Yes, Charles loved her, she knew that. It seemed strange to say that, to believe in his love, when a year ago she would have sneered to think that such a thing existed. But it was a different sort of love, a balancing of personalities, not the simple, fierce love of a mother for a child. She’d known that love; was it so wrong she wanted her child to know it too?
Or was it for herself she wanted it?
Perhaps it was crueler so. Perhaps her child would be happier for the not knowing her, not having to bear the pain of losing later.
Charles took her hands, all contrition. “I’m making a muddle of this, aren’t I? I don’t mean our child to be sent to strangers, not permanently, at any rate. I had a letter last week, from an old schoolfellow. One of my friends, one of the best men I knew, died on the peninsula.”
Sometimes, she felt she and Charles had lived like this forever, known each other forever, but at times like this, she was reminded how much of his life she didn’t know. Charles might give the impression of being an open book, but there were whole chapters he kept closed. “Are you all right?”
“I don’t quite believe he’s dead. Perhaps if I were in England, perhaps if the war were over, it might seem possible, but as it is, I keep thinking he must still be somewhere in Portugal, and the whole thing a mistake.” Charles recalled himself with a visible effort. “But that isn’t the point. What if Hal were to have left a child?”
“Did he?”
“Not
that I know of, but what if he had? What if that child—that Portuguese child—were to be sent to be raised at Peverills?” Charles’s blue eyes were intent on hers. “No one would question such an arrangement. I was Hal’s closest and oldest friend. It isn’t beyond reason that he would entrust his natural child to me. If he should be dark skinned . . . well, everyone knows the Portuguese are dark. The child could be raised at Peverills, with every honor and advantage.”
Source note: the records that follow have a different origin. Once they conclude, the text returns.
-- ---- pvFo / pvM / pvJn facts ----

lemma pvFo_bounds (nums : List Int) (i b : Nat) :
    pvFo nums i b = -1 ∨ ((i : Int) ≤ pvFo nums i b ∧ pvFo nums i b < nums.length) := by
  unfold pvFo
  cases e : (nums.drop i).findIdx? (fun x => pvTestA x b) with
  | none => left; rfl
  | some k =>
      right
      obtain ⟨hk, -, -⟩ := List.findIdx?_eq_some_iff_getElem.mp e
      rw [List.length_drop] at hk
      constructor
      · push_cast; omega
      · push_cast; omega

lemma pvFo_step (nums : List Int) (c b : Nat) (h : c < nums.length) :
    pvFo nums c b = if pvTestA nums[c] b then ((c : Nat) : Int) else pvFo nums (c + 1) b := by
  rw [pvFo, List.drop_eq_getElem_cons h, List.findIdx?_cons]
  by_cases hp : pvTestA nums[c] b
  · simp [hp]
  · rw [if_neg (by simpa using hp), if_neg hp, pvFo]
    cases e : (nums.drop (c + 1)).findIdx? (fun x => pvTestA x b) with
    | none => simp [e]
    | some kk => simp [e]; push_cast; ring

-- if 0 ≤ pvFo, then pvFo is an index ≥ i, < n, with bit b set there
lemma pvFo_self (nums : List Int) (i b : Nat) (h : 0 ≤ pvFo nums i b) :
    i ≤ (pvFo nums i b).toNat ∧ (pvFo nums i b).toNat < nums.length ∧
      pvTestA (nums.getD (pvFo nums i b).toNat 0) b = true := by
  cases e : (nums.drop i).findIdx? (fun x => pvTestA x b) with
  | none =>
      have hv : pvFo nums i b = -1 := by unfold pvFo; rw [e]
      rw [hv] at h; norm_num at h
  | some k =>
      have hv : pvFo nums i b = ((i + k : Nat) : Int) := by unfold pvFo; rw [e]
      rw [hv]
      obtain ⟨hk, hpk, -⟩ := List.findIdx?_eq_some_iff_getElem.mp e
      have hkn : i + k < nums.length := by
        rw [List.length_drop] at hk; omega
      have htn : (((i + k : Nat) : Int)).toNat = i + k := by omega
      refine ⟨by omega, by omega, ?_⟩
      have hget : nums.getD (((i + k : Nat) : Int)).toNat 0 = nums[i + k] := by
        rw [htn]
        simp [List.getD_eq_getElem?_getD, List.getElem?_eq_getElem hkn]
      rw [hget, ← List.getElem_drop]
      exact hpk

lemma pvM_attained (nums : List Int) (W i : Nat) :
    pvM nums W i = -1 ∨ ∃ b < W, pvM nums W i = pvFo nums i b := by
  rcases pv_foldrMax_mem ((List.range W).map (pvFo nums i)) with h | h
  · left; exact h
  · right
    obtain ⟨b, hb, he⟩ := List.mem_map.mp h
    exact ⟨b, List.mem_range.mp hb, he.symm⟩

lemma pvM_bounds (nums : List Int) (W i : Nat) :
    pvM nums W i = -1 ∨ ((i : Int) ≤ pvM nums W i ∧ pvM nums W i < nums.length) := by
  rcases pvM_attained nums W i with h | ⟨b, -, he⟩
  · left; exact h
  · rcases pvFo_bounds nums i b with h2 | h2
    · left; rw [he, h2]
    · right; rw [he]; exact h2

lemma pvFo_le_pvM (nums : List Int) (W i b : Nat) (hb : b < W) :
    pvFo nums i b ≤ pvM nums W i := by
  exact pv_le_foldrMax _ _ (List.mem_map.mpr ⟨b, List.mem_range.mpr hb, rfl⟩)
“And where would I be in this?”
She saw Charles’s eyes flicker away and knew she’d hit the problem. “With us, as soon as we can win your freedom.”
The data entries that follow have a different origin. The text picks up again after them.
-- pv_equiv track=rewrite | github.com/Jacoroch/Estructura-de-datos-y-algoritmos-1 | ContarX.py | contarX
-- ===== SOURCE A (Python) =====
-- def contarX(str):
--     print (str)
--
--     if len(str) == 0:
--         return 0
--     elif str[0] == "x":
--         return 1 + contarX(str[1:])
--     else    :
--         return contarX(str[1:])
-- ===== SOURCE B (Python) =====
-- def contarX(str):
--     count = 0
--     for i, ch in enumerate(str):
--         print(str[i:])
--         if ch == "x":
--             count += 1
--     print("")
--     return count
-- ===== Notes on version B (the rewrite author's own statement) =====
-- stated objective: idiomatic
-- what changed: Replaced the suffix recursion by a single iterative enumerate loop with a count accumulator (same prints: every suffix then the empty string), no recursion.
import Mathlib
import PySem

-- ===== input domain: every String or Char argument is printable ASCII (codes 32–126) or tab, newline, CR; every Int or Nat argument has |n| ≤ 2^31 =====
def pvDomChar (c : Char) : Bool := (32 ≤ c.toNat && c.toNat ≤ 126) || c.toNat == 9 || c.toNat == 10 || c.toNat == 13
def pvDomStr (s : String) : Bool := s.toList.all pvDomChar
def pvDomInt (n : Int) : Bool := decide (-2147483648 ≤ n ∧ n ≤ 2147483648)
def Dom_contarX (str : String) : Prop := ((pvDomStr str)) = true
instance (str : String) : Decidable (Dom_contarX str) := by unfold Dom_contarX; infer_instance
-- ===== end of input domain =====

-- B replaces A's suffix recursion by one iterative enumerate loop with a count accumulator
-- (idiomatic; prints preserved). Equivalence proved is about the RETURN value only; the
-- console output (each suffix then the empty line) is identical by construction but not modelled.

-- ===== PORT A =====
-- A's recursion on the string: print (ignored), base case empty, else recurse on str[1:].
def contarXGo : List Char → Int
  | [] => 0
  | c :: t => if c = 'x' then 1 + contarXGo t else contarXGo t

def contarX (str : String) : Int := contarXGo str.toList

-- ===== PORT B =====
-- B's loop: for (i, ch) in enumerate(str): count += 1 if ch == 'x' (prints ignored).
def contarX_alt (str : String) : Int :=
  (PySem.List.enumerate str.toList 0).foldl
    (fun count p => if p.2 = 'x' then count + 1 else count) 0

-- ===== PRECONDITION & SPEC =====
def Spec_contarX (str : String) (out : Int) : Prop := out = contarX_alt str
instance (str : String) (out : Int) : Decidable (Spec_contarX str out) := by unfold Spec_contarX; infer_instance

-- ===== CLAIM (what is proved, stated in full; the proofs are below) =====
def Claim_equal_contarX : Prop := ∀ (str : String), Dom_contarX str → Spec_contarX str (contarX str)

-- ===== LEMMAS AND PROOFS =====

theorem contarX_foldl_enum (l : List Char) :
    ∀ (s : Int) (acc : Int),
      (PySem.List.enumerate l s).foldl
        (fun count p => if p.2 = 'x' then count + 1 else count) acc
      = acc + contarXGo l := by
  induction l with
  | nil => intro s acc; simp [PySem.List.enumerate_nil, contarXGo]
  | cons c t ih =>
      intro s acc
      rw [PySem.List.enumerate_cons]
      simp only [List.foldl_cons, contarXGo]
      by_cases h : c = 'x' <;> simp [h, ih] <;> ring

-- ===== VERDICT (by name: the statement is the Claim_ definition above) =====
theorem contarX_spec : Claim_equal_contarX := by
  intro str _
  show contarX str = contarX_alt str
  unfold contarX contarX_alt
  rw [contarX_foldl_enum]
  ring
“But not as his mother. His mother would be an unknown Portuguese woman.”
“I wouldn’t be able to claim him as his father either. Only as his guardian.”
Jenny wanted to shake him and shout that it wasn’t the same. But she suspected he knew that already. “What of the midwife who delivers the child? Even if we pay her off, there’s no guaranteeing she’ll hold her tongue. Where’s the child to live until your friend’s child arrives from Portugal?”
“I hadn’t thought of the former, I confess. But I do have some thoughts on the latter. I know it’s not perfect. But it would be a way to keep our child with us, free.” Sensing her resistance, he said, “It’s a damnable coil. If I could think of a better way, I would. We could smuggle the child abroad—”
“No!” To transport a child so young would be a death sentence.
Charles held up a hand. “Or all go away together. Or we could let fate take its course and you can have your baby at Beckles, with Nanny Bell, and we can pray that Parliament will do what they ought and free you both.”
Jenny’s throat felt very dry. “I have more faith in warming pans than prayers.”